# EXERCISE DETAILS
All lines in the entries below that hold "into" make up the answer.

START THE DATA

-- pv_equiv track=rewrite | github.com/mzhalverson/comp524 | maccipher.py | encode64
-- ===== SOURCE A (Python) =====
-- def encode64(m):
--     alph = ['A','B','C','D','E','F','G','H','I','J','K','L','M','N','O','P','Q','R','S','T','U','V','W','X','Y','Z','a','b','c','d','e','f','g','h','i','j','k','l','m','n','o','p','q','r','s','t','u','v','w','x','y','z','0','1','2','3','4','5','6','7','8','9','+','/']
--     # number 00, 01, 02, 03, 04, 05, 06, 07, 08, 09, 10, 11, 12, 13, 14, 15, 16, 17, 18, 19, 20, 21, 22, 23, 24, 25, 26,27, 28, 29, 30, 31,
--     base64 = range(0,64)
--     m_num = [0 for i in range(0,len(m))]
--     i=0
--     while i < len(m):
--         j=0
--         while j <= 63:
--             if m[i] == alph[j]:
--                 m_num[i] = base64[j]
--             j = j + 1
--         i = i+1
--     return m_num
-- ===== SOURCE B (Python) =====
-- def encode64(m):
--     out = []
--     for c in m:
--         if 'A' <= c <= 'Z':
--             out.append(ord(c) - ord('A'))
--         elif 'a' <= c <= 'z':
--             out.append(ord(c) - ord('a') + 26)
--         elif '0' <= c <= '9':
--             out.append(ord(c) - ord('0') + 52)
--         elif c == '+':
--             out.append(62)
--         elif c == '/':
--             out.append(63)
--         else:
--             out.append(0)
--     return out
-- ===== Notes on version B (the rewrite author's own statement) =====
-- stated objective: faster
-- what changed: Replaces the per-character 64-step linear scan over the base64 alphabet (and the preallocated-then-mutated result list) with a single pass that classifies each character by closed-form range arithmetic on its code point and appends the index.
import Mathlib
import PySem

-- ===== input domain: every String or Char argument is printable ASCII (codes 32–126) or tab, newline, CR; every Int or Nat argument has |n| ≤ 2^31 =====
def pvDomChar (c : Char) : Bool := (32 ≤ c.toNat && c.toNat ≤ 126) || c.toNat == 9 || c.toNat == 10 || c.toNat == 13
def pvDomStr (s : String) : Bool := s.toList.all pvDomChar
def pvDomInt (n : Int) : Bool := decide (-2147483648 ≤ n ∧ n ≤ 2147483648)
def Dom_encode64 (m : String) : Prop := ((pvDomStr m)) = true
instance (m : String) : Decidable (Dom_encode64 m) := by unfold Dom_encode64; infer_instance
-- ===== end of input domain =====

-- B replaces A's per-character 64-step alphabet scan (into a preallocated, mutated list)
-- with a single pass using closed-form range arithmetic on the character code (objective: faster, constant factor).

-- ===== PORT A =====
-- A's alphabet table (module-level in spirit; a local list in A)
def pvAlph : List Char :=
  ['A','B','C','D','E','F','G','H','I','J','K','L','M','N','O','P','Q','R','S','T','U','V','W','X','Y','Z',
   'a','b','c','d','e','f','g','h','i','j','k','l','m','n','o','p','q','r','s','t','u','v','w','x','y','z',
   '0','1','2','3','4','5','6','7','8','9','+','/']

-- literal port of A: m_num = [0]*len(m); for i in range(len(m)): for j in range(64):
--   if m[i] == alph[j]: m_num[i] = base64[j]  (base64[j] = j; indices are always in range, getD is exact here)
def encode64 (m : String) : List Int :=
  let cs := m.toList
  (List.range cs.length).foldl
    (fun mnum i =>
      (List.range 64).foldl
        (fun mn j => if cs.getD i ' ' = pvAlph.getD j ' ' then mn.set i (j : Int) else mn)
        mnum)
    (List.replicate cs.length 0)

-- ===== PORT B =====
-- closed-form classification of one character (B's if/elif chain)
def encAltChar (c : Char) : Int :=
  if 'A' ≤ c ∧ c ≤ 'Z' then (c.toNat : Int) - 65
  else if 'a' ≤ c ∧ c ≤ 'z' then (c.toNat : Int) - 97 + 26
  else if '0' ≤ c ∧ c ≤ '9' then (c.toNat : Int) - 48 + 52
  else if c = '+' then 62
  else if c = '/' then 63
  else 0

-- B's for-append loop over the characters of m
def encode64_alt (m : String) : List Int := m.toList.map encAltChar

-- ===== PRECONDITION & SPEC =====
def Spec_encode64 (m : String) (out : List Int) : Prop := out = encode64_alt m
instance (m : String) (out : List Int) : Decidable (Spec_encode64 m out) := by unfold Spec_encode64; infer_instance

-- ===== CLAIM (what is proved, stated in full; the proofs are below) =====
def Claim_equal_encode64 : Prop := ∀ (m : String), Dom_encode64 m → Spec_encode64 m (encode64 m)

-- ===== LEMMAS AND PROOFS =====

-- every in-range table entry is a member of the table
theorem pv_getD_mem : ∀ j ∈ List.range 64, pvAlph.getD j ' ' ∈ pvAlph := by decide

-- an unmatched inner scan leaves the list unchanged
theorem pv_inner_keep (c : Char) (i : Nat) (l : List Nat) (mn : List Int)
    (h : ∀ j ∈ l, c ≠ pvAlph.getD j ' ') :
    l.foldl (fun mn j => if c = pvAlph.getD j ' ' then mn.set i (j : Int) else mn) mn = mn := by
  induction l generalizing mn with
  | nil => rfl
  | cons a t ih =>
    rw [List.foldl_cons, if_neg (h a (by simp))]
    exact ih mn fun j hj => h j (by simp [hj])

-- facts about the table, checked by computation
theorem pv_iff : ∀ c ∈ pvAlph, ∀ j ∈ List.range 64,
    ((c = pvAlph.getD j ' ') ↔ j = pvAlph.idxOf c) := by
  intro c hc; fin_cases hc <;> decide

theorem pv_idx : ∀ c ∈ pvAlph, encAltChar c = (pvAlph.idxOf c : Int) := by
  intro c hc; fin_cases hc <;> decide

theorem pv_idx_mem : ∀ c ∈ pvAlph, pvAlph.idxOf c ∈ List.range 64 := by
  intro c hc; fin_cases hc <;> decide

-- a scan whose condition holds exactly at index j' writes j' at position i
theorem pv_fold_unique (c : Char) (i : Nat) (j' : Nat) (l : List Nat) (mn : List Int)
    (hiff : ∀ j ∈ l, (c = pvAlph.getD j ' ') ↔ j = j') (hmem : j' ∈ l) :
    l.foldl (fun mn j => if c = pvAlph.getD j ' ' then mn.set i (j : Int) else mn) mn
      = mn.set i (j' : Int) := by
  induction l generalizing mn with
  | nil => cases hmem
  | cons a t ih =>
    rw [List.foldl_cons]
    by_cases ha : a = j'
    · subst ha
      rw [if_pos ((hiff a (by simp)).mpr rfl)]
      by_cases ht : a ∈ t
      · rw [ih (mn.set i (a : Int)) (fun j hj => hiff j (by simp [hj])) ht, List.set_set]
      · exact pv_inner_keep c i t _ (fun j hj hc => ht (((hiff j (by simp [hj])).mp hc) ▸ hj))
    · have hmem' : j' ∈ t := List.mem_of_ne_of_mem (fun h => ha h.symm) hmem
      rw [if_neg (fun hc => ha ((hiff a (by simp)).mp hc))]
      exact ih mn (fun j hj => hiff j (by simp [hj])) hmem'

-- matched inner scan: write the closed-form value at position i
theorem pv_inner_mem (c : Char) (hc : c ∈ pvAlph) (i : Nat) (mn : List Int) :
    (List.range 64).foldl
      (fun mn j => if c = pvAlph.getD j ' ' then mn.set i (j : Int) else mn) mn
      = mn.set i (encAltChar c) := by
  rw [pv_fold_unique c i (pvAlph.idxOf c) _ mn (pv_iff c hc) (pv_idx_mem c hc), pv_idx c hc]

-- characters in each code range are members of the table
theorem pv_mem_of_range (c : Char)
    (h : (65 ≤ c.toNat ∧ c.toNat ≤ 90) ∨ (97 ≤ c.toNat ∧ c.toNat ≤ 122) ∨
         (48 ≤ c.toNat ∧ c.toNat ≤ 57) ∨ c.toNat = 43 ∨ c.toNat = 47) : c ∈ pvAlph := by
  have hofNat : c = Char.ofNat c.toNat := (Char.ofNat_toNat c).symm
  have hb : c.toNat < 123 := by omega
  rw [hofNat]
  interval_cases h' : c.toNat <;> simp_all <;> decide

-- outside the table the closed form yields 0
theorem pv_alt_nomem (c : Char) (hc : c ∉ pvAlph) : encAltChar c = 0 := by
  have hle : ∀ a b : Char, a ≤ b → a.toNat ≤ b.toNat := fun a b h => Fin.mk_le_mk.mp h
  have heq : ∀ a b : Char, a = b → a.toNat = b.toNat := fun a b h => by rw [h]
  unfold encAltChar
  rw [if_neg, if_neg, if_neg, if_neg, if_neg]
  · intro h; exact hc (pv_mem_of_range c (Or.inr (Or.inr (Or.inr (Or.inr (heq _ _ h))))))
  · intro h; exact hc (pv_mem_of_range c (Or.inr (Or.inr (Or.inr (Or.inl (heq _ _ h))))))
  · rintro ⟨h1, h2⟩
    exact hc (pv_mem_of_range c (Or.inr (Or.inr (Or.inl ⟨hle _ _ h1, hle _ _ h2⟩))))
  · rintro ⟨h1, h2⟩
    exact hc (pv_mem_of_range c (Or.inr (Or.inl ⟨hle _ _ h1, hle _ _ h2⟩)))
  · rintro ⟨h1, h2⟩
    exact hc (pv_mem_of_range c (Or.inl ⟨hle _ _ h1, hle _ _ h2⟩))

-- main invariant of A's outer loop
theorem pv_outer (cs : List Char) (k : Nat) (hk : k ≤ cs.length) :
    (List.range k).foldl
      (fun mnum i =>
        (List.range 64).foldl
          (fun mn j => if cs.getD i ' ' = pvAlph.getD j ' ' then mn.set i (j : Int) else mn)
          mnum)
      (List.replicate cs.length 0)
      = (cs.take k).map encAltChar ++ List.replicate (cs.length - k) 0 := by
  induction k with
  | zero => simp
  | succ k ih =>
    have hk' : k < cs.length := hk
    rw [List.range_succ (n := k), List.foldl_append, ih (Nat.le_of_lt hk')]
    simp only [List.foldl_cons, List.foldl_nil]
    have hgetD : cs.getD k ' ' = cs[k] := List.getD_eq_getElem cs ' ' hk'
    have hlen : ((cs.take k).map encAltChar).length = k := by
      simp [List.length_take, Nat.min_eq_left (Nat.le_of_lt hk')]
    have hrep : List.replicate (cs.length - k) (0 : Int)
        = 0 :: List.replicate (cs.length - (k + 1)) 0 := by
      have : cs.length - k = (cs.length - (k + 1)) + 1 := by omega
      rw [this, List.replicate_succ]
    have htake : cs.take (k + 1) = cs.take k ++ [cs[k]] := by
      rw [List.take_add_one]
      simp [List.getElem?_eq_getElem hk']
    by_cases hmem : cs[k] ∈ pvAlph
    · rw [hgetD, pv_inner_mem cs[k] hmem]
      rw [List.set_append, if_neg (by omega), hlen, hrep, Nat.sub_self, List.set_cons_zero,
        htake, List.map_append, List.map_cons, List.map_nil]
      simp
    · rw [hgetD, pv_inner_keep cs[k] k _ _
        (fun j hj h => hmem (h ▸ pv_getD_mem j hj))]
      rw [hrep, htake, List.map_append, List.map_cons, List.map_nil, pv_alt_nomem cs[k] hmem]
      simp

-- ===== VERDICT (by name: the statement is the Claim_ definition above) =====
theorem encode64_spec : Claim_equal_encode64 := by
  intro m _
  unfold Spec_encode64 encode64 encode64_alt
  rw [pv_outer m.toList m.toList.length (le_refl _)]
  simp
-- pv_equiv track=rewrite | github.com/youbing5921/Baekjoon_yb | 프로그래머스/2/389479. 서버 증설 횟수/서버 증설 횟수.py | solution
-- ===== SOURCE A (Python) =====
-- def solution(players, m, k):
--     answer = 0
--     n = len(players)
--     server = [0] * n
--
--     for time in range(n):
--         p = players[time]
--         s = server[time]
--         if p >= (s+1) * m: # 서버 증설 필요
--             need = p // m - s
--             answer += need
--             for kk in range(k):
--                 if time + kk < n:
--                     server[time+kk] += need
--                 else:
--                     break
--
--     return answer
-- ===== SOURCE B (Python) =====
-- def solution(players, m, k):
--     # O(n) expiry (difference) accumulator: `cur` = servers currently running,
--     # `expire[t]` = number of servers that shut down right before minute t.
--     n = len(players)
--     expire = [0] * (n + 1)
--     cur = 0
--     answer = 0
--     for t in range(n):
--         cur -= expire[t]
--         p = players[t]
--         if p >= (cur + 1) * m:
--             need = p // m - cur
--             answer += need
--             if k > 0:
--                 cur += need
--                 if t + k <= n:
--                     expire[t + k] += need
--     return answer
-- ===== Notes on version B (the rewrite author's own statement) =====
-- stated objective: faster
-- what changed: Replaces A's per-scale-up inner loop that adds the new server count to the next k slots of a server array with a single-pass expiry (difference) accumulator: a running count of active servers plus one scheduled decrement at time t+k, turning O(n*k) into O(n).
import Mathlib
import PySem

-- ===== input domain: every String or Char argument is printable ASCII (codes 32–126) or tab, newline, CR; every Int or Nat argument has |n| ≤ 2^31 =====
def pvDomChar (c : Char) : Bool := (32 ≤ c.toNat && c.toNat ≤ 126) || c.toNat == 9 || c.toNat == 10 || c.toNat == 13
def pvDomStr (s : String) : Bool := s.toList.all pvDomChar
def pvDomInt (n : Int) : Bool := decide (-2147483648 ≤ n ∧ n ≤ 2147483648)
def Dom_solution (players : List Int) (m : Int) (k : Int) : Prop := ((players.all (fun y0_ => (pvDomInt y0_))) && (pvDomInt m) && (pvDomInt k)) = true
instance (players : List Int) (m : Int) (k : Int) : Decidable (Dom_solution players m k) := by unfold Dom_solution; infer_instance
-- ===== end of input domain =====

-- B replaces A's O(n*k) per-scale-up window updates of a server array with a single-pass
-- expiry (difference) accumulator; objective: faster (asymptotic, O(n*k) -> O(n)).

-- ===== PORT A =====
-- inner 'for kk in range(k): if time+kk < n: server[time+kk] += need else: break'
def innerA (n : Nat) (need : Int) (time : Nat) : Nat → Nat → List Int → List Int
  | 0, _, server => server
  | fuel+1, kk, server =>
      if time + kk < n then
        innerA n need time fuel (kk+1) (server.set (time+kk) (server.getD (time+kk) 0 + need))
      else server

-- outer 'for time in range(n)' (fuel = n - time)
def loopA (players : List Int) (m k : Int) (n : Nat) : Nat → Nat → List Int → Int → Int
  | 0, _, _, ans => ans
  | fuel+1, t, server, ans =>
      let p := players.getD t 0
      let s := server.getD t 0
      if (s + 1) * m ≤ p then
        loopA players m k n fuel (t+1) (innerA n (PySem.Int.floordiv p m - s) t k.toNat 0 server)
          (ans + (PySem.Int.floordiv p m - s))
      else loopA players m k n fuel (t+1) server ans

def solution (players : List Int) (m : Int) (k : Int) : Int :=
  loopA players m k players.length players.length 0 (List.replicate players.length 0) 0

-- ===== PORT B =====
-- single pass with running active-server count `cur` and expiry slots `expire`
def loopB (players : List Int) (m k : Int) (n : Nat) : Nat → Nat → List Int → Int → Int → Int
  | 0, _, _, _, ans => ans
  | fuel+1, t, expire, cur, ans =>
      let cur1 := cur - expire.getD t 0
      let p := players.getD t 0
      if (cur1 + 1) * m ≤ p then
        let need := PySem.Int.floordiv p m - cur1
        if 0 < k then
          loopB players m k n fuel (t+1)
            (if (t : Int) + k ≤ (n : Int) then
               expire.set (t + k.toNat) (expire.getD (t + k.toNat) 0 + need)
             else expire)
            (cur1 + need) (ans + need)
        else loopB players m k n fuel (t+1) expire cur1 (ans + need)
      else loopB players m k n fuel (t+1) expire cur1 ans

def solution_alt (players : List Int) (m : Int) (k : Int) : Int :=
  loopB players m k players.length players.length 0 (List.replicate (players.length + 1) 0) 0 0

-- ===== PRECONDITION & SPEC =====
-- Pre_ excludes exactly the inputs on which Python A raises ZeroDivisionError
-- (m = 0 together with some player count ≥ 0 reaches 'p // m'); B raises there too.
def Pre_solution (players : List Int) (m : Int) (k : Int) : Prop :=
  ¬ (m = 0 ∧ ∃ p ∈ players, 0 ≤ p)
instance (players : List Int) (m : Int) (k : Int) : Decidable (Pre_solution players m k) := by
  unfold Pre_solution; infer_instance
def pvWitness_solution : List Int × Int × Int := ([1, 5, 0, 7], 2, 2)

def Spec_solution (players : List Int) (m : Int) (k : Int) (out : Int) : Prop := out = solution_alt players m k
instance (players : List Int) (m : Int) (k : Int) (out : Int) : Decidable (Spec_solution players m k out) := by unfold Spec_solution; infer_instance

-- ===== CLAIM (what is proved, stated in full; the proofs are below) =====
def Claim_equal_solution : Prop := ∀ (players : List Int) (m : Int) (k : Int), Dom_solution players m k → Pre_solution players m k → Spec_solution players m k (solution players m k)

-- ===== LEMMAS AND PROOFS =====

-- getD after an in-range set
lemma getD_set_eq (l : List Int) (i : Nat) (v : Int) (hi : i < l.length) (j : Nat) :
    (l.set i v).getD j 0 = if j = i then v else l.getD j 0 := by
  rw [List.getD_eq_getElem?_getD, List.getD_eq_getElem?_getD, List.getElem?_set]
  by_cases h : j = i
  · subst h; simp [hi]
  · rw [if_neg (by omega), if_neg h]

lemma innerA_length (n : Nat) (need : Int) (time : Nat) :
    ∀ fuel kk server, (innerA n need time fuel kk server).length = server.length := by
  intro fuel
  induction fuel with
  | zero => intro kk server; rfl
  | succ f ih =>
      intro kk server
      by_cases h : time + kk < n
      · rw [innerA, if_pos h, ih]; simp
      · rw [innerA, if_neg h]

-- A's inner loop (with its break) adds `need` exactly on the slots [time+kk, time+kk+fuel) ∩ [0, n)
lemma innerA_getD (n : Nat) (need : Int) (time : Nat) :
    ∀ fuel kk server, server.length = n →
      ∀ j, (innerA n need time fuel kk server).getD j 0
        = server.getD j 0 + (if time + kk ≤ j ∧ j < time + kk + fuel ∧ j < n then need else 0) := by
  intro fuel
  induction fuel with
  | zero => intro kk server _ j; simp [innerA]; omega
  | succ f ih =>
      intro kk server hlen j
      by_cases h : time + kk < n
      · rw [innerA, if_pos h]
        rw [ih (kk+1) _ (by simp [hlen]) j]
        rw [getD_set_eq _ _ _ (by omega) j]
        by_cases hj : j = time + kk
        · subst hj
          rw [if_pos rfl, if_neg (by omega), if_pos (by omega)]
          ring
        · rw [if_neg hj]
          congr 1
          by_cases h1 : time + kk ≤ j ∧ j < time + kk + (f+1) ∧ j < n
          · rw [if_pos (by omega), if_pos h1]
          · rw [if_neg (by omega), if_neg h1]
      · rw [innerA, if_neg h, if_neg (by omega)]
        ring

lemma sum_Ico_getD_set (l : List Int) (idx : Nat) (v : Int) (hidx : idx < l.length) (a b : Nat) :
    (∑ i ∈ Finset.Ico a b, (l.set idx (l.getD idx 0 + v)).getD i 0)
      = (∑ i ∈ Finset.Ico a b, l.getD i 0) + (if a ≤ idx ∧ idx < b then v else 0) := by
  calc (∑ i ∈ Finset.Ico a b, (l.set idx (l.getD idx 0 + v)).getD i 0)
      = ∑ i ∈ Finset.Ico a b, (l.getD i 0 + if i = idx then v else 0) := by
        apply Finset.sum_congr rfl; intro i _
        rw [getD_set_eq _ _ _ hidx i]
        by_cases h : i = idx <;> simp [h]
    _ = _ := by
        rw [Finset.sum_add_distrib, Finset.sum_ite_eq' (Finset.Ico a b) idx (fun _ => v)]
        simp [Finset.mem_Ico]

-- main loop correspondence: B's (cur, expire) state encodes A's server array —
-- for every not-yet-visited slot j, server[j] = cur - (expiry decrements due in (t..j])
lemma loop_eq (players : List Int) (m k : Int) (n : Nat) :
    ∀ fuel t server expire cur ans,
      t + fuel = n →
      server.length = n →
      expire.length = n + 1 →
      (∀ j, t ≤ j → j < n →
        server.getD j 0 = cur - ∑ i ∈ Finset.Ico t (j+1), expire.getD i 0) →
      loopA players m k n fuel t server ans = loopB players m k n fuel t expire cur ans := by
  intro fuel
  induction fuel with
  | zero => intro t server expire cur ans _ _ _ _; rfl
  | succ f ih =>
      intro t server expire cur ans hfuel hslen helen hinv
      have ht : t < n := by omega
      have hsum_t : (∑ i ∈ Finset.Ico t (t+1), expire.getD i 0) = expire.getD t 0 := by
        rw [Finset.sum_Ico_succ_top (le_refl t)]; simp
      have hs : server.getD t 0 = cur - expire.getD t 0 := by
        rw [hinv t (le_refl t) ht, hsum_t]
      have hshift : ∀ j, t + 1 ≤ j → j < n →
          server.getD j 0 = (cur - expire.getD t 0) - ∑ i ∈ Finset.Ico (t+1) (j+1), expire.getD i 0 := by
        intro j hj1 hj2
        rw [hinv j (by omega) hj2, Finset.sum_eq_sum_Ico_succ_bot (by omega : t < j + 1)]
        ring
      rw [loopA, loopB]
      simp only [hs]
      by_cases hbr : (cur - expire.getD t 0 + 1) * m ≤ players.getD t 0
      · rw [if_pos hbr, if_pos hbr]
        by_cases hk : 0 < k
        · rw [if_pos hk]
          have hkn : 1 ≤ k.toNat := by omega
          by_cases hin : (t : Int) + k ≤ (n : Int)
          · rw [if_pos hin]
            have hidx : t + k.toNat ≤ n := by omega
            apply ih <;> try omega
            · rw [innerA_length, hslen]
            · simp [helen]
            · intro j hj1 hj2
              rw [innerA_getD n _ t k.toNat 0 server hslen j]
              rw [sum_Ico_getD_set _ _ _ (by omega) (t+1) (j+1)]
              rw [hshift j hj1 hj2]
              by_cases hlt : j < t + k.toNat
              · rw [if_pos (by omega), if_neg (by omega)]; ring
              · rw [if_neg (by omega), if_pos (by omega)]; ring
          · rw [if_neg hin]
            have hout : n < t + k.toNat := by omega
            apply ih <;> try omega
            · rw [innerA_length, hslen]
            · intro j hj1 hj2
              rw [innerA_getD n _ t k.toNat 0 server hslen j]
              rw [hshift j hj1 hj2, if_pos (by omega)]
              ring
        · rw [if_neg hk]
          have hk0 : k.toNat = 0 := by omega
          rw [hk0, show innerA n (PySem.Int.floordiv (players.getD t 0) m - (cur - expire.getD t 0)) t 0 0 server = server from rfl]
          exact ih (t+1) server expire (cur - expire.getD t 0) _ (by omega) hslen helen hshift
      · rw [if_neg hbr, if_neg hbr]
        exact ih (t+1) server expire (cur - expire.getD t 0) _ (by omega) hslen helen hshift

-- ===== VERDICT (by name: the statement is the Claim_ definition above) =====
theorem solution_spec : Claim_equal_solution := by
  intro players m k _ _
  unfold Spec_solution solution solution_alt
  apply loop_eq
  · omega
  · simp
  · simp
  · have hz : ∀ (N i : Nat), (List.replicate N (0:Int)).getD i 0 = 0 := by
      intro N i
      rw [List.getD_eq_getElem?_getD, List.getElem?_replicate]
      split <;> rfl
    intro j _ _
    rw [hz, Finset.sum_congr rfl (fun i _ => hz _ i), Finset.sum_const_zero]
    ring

END THE DATA

# WRITTEN RESPONSE
-- B replaces A's per-character 64-step alphabet scan (into a preallocated, mutated list)
-- what changed: Replaces A's per-scale-up inner loop that adds the new server count to the next k slots of a server array with a single-pass expiry (difference) accumulator: a running count of active servers plus one scheduled decrement at time t+k, turning O(n*k) into O(n).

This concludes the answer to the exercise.